_Your objective_. Where a line of the records contains the word "halt", show that line.

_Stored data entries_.
____
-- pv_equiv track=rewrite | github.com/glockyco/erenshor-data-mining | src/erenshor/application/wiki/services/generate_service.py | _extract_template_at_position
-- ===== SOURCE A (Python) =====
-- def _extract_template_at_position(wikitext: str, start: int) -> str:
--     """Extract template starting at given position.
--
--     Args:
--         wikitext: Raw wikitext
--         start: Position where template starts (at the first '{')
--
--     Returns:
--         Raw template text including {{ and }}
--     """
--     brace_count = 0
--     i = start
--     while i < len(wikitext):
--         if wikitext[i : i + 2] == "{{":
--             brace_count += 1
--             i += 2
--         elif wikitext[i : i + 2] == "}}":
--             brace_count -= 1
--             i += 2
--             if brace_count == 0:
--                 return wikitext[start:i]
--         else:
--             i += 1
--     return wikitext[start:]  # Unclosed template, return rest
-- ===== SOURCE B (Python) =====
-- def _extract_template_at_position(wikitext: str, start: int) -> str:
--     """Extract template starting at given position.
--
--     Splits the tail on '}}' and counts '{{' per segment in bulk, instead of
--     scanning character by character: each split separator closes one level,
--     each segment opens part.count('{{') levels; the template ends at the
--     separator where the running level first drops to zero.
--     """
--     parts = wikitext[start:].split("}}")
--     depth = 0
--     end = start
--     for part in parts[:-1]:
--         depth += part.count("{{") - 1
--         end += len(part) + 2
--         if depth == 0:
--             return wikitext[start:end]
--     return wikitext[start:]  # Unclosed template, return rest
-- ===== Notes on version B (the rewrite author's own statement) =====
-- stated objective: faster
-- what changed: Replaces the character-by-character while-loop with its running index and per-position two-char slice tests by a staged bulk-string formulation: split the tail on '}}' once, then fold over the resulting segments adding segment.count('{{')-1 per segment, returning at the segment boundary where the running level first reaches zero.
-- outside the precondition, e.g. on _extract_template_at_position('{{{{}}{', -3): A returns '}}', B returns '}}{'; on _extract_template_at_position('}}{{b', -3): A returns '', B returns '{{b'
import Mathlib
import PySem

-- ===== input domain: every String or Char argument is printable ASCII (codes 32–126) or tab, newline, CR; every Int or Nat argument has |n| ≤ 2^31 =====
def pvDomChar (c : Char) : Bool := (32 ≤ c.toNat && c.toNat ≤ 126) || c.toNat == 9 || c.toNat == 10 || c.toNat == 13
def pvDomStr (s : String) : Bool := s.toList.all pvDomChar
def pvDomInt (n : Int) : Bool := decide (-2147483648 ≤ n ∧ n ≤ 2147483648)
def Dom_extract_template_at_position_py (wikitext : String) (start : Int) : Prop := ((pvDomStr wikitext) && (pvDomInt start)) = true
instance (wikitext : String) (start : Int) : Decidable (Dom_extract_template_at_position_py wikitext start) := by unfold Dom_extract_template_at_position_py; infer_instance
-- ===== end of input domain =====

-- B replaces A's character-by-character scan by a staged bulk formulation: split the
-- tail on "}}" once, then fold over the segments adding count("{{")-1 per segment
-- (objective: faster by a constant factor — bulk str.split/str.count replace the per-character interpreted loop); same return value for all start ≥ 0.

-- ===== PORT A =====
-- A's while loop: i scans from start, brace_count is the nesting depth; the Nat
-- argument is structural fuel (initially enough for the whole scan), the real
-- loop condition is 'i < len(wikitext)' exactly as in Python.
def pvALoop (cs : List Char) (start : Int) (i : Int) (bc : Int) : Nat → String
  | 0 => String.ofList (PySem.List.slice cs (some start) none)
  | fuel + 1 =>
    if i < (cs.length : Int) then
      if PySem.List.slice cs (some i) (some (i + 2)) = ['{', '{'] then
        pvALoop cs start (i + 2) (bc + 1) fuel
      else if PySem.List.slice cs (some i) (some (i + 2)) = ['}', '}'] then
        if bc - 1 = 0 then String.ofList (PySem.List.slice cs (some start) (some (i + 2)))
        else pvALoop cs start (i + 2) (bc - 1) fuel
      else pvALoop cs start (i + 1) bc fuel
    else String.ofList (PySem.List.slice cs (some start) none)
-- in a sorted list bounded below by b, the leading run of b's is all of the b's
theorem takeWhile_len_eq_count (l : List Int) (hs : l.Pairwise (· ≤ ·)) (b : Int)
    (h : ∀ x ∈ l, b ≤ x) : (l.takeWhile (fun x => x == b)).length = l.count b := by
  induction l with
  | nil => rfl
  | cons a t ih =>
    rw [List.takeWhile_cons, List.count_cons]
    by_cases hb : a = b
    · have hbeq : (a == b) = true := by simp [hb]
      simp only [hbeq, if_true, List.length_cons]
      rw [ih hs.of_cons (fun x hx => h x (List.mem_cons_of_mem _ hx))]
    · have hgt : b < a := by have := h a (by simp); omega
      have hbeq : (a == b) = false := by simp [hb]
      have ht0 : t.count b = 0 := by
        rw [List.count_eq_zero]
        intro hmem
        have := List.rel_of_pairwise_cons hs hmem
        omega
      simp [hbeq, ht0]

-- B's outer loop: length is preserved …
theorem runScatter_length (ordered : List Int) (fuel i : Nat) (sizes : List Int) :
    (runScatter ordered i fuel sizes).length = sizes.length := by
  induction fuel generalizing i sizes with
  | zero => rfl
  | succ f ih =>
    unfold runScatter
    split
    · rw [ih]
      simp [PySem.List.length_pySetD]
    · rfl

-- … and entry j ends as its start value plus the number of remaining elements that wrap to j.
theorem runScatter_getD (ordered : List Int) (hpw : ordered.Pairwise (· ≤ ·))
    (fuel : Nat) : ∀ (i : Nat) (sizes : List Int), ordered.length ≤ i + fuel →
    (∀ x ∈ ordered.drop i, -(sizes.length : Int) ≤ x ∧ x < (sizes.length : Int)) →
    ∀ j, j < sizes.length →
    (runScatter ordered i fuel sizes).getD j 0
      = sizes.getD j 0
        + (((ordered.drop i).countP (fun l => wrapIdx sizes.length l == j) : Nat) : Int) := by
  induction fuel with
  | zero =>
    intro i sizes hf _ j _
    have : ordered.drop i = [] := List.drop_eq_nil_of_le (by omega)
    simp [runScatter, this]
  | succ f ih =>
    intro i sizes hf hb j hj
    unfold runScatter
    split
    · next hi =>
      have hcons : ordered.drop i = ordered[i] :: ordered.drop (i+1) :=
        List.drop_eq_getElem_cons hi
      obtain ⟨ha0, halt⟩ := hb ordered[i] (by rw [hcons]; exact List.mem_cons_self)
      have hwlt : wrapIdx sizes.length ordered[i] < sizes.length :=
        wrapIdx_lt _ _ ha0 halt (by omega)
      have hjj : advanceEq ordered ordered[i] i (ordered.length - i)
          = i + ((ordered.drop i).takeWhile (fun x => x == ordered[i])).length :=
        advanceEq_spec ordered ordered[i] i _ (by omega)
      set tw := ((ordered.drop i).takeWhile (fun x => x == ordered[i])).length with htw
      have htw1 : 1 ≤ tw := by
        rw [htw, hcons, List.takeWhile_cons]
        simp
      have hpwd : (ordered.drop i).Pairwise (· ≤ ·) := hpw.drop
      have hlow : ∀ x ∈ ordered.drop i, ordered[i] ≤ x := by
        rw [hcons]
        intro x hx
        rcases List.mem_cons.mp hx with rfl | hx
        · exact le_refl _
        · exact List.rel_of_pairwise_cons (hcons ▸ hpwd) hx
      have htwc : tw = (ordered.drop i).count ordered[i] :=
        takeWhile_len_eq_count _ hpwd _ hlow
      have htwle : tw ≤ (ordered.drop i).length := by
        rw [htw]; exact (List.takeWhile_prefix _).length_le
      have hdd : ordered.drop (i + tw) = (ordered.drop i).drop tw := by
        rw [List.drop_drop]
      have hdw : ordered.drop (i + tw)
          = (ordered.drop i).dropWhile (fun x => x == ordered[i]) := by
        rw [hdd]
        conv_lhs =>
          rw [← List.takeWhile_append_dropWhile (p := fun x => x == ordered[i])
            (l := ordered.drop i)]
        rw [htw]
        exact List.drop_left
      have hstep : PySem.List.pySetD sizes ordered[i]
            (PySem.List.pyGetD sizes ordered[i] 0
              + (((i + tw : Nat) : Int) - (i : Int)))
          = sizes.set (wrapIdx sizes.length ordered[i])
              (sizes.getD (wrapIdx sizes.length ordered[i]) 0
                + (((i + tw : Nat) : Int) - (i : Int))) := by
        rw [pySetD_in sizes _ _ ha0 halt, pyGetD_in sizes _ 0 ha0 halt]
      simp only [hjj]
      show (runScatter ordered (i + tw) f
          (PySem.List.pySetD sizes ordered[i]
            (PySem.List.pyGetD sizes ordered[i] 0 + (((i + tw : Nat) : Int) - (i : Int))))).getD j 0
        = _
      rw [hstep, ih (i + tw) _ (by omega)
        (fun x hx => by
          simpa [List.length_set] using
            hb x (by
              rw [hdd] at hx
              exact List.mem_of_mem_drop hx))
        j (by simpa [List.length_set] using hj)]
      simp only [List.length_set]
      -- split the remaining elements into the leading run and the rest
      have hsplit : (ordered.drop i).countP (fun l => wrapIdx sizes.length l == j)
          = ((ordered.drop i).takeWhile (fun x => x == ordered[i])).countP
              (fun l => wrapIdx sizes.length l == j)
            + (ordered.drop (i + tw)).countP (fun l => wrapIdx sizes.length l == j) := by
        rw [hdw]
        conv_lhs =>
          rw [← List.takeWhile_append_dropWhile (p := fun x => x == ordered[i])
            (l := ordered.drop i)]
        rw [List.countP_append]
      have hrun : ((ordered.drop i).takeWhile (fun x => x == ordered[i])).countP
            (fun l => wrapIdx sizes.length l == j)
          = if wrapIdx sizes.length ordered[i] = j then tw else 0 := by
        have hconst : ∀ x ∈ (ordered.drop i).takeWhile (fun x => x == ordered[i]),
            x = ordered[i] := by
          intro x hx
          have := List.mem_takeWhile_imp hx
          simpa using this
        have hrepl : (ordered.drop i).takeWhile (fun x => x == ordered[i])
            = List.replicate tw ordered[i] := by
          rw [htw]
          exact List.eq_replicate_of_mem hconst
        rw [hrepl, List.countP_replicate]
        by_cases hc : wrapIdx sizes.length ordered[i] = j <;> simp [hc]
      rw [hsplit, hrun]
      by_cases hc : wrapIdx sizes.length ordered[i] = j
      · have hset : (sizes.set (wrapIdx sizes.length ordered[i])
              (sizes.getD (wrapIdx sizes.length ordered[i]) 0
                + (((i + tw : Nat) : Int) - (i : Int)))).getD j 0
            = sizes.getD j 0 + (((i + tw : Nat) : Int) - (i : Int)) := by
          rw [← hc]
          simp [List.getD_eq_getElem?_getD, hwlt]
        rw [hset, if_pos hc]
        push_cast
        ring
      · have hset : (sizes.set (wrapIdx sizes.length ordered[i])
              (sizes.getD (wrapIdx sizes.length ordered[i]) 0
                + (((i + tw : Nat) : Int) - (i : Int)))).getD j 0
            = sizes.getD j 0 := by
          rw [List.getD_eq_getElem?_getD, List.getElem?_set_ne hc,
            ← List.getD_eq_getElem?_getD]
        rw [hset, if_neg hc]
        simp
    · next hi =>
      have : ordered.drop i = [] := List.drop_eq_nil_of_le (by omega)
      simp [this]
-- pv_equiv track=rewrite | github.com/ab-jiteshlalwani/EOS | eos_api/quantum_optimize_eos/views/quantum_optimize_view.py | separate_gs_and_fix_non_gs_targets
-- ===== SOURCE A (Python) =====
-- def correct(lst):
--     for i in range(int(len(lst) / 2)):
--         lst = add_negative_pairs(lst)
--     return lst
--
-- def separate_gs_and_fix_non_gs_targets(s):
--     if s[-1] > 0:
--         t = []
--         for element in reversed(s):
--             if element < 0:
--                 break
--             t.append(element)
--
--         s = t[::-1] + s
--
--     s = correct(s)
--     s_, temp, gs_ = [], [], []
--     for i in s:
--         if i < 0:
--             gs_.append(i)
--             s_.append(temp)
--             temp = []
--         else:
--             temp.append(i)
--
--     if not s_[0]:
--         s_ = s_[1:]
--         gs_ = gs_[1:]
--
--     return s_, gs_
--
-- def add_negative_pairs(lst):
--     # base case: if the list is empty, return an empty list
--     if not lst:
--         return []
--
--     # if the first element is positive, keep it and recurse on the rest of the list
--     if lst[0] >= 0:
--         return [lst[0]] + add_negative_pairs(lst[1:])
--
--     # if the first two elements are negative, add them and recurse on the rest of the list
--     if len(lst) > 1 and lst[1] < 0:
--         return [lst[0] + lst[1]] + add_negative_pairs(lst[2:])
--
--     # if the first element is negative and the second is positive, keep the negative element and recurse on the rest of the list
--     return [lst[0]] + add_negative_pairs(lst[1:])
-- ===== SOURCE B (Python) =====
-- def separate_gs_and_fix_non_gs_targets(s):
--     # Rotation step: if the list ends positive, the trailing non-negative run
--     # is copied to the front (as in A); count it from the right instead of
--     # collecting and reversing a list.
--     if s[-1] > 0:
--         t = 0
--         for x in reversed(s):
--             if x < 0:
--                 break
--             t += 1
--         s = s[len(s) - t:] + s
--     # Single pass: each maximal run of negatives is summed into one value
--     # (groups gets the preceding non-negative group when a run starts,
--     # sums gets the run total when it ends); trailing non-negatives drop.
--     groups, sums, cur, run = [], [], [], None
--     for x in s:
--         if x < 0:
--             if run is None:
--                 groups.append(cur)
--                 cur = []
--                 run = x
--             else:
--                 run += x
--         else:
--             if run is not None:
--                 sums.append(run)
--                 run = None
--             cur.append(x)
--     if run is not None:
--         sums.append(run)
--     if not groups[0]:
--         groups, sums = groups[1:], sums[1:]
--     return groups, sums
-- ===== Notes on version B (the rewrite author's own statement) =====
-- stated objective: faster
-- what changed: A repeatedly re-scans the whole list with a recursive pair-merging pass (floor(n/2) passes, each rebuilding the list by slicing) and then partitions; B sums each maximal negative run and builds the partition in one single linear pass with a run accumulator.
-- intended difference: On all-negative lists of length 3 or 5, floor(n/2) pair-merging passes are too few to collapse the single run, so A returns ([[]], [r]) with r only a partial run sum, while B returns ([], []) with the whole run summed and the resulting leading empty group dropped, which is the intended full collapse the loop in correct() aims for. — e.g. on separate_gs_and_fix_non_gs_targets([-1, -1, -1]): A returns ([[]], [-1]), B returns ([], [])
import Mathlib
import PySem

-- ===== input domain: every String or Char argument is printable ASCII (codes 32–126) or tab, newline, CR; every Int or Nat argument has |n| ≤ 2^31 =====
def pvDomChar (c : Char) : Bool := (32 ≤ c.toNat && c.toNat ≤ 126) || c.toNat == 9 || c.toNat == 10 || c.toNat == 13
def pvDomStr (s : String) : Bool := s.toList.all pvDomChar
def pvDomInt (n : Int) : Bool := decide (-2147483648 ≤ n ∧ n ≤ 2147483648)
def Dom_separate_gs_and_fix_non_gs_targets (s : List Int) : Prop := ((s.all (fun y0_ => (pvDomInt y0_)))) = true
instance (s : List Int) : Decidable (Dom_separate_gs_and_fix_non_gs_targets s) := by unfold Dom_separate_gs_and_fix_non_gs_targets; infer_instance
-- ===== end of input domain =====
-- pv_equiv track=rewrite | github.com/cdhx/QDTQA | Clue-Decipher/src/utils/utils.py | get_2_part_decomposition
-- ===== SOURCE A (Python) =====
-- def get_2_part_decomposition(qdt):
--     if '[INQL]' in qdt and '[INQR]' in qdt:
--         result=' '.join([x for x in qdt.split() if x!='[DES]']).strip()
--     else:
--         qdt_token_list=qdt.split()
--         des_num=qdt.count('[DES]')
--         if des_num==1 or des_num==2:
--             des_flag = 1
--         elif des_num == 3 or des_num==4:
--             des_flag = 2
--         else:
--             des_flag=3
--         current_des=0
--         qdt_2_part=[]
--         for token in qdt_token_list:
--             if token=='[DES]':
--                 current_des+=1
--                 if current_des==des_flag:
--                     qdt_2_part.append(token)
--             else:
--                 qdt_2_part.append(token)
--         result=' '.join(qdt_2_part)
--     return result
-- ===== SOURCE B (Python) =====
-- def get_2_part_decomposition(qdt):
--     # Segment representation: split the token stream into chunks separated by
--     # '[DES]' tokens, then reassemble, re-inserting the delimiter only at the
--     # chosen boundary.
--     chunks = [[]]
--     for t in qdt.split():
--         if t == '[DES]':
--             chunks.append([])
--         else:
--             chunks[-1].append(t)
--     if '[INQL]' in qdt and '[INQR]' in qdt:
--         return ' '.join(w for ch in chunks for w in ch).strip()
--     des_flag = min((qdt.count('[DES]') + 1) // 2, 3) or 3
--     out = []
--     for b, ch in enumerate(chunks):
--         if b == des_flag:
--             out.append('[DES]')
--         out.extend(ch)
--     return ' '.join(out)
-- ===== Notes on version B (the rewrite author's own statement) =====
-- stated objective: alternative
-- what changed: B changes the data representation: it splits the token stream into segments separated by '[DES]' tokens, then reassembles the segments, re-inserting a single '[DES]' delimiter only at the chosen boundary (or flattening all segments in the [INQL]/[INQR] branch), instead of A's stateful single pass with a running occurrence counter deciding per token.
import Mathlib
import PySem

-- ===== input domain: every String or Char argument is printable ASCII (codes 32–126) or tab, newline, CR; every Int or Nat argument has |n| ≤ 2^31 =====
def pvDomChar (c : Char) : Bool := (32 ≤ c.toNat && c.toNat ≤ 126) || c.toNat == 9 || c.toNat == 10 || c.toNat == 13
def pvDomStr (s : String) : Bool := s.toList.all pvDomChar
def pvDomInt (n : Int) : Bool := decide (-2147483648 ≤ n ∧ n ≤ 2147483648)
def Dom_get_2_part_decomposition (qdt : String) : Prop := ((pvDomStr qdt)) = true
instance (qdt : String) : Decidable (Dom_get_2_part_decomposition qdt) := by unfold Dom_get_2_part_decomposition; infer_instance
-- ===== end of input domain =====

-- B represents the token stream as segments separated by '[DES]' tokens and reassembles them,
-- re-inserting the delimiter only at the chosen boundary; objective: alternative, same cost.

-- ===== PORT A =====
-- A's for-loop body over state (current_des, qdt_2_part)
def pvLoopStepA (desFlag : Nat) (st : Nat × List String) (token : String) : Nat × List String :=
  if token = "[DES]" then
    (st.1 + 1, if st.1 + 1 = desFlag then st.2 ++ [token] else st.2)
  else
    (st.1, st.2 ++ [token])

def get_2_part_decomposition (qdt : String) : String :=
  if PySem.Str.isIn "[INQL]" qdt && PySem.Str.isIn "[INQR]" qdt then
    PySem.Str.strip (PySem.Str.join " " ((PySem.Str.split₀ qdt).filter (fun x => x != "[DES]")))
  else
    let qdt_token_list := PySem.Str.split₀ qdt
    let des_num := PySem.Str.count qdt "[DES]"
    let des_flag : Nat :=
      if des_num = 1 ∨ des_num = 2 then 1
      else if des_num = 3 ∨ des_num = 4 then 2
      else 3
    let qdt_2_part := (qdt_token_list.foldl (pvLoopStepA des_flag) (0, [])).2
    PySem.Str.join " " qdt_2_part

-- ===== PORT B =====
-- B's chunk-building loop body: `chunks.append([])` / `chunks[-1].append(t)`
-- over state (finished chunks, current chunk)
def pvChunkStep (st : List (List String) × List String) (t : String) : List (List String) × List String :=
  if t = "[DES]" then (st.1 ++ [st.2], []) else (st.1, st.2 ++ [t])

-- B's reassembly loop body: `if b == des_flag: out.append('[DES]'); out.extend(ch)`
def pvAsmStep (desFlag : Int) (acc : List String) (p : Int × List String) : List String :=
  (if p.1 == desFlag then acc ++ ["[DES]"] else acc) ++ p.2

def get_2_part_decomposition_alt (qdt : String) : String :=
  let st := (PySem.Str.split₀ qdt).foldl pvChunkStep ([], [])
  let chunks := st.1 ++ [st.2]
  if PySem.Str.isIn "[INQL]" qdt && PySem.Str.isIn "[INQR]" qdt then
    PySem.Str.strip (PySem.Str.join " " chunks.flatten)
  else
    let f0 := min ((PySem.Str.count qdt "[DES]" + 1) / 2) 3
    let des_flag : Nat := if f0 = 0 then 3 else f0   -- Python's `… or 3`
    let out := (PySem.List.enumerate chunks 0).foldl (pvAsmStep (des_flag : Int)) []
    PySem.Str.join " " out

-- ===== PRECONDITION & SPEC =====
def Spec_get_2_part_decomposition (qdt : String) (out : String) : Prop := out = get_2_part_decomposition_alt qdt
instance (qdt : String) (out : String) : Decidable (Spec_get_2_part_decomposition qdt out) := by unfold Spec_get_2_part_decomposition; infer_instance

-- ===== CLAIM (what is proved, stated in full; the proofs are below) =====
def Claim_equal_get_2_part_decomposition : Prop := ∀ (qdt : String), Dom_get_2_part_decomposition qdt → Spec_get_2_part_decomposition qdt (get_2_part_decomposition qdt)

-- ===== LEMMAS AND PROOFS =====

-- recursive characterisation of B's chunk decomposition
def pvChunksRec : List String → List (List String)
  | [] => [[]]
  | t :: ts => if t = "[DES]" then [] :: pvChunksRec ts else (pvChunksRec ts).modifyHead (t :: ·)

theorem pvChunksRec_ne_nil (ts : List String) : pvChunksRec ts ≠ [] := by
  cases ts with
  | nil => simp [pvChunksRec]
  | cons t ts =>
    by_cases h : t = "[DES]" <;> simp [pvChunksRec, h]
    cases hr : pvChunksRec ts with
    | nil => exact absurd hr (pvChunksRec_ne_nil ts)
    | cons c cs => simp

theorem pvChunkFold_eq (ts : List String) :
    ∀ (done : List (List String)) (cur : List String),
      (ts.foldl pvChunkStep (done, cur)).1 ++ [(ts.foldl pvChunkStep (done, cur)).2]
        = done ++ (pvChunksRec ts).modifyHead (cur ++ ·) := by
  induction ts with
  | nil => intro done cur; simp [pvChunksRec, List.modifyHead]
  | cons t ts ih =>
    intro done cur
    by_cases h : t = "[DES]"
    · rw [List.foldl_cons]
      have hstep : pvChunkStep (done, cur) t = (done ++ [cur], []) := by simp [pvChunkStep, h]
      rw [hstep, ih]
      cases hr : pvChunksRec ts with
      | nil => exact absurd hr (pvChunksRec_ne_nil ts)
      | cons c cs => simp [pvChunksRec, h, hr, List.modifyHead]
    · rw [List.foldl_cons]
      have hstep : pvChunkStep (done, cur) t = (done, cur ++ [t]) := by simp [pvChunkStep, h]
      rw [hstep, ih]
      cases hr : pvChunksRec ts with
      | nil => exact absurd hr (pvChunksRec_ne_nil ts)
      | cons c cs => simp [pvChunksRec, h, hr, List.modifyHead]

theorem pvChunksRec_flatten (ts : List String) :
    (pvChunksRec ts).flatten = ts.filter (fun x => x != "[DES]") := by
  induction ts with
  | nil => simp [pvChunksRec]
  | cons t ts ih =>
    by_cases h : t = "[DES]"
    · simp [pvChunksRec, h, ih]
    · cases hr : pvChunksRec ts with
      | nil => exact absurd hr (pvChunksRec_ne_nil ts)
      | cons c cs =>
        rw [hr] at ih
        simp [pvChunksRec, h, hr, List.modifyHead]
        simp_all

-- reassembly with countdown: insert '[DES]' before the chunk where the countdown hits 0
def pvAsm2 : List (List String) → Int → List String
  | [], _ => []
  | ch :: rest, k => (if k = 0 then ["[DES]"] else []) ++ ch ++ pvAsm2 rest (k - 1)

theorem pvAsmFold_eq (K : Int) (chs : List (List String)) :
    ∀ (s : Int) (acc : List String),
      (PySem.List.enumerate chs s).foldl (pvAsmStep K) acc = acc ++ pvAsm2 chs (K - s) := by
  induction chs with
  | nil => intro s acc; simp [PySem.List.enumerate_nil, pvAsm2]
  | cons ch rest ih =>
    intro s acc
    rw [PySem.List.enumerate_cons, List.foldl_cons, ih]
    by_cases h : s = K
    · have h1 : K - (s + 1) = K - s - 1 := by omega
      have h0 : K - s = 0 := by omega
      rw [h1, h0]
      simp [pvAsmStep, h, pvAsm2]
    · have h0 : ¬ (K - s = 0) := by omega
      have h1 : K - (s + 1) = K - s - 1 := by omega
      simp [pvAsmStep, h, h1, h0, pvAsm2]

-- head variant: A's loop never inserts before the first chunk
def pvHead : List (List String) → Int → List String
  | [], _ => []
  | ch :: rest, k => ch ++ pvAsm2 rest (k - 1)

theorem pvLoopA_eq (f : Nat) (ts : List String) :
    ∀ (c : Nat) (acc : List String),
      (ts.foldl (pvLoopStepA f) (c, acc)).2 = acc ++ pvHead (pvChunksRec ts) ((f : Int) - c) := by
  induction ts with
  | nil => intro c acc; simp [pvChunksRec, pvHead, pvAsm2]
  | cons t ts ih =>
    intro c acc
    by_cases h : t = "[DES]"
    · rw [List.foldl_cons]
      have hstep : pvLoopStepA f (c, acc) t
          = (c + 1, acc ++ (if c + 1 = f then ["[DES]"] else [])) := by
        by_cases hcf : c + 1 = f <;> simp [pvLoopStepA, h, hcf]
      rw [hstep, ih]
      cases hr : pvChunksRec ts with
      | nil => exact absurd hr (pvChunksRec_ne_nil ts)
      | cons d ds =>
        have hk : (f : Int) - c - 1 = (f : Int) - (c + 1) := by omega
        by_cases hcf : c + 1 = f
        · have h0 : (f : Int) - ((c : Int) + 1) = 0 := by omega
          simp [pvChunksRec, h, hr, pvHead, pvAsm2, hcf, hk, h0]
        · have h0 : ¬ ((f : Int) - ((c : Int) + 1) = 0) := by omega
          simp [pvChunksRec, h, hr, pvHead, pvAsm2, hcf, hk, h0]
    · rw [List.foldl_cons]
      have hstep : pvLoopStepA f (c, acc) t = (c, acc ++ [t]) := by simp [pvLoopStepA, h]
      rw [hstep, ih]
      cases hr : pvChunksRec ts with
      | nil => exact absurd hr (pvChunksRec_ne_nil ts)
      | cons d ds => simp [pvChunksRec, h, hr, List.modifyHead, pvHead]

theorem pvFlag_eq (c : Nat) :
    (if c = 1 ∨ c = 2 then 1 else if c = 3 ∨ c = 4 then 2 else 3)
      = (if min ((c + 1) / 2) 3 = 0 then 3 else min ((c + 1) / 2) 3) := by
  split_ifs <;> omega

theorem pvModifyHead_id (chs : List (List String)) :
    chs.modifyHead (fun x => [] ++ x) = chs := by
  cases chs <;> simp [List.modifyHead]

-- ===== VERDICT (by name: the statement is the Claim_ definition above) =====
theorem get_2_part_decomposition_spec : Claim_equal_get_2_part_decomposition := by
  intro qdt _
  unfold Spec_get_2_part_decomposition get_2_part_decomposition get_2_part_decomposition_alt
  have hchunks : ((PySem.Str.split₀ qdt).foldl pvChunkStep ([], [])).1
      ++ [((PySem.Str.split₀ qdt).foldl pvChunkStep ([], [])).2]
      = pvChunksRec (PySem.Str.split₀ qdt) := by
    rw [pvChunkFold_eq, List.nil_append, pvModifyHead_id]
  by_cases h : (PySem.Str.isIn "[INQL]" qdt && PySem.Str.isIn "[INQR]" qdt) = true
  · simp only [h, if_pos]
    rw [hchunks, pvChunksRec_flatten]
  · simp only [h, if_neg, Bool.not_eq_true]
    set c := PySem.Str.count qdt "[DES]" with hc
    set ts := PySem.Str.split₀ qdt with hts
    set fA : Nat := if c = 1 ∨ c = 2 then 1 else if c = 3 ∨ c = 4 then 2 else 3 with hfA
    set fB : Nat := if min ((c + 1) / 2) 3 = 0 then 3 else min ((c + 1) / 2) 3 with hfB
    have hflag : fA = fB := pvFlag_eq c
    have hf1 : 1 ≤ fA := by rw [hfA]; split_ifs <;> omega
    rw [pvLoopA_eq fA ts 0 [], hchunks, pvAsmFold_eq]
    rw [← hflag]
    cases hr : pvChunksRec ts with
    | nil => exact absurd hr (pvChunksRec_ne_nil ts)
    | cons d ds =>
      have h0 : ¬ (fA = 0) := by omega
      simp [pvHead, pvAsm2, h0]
____
_Task answer_.
      obtain ⟨ha0, halt⟩ := hb ordered[i] (by rw [hcons]; exact List.mem_cons_self)
        wrapIdx_lt _ _ ha0 halt (by omega)
        rw [pySetD_in sizes _ _ ha0 halt, pyGetD_in sizes _ 0 ha0 halt]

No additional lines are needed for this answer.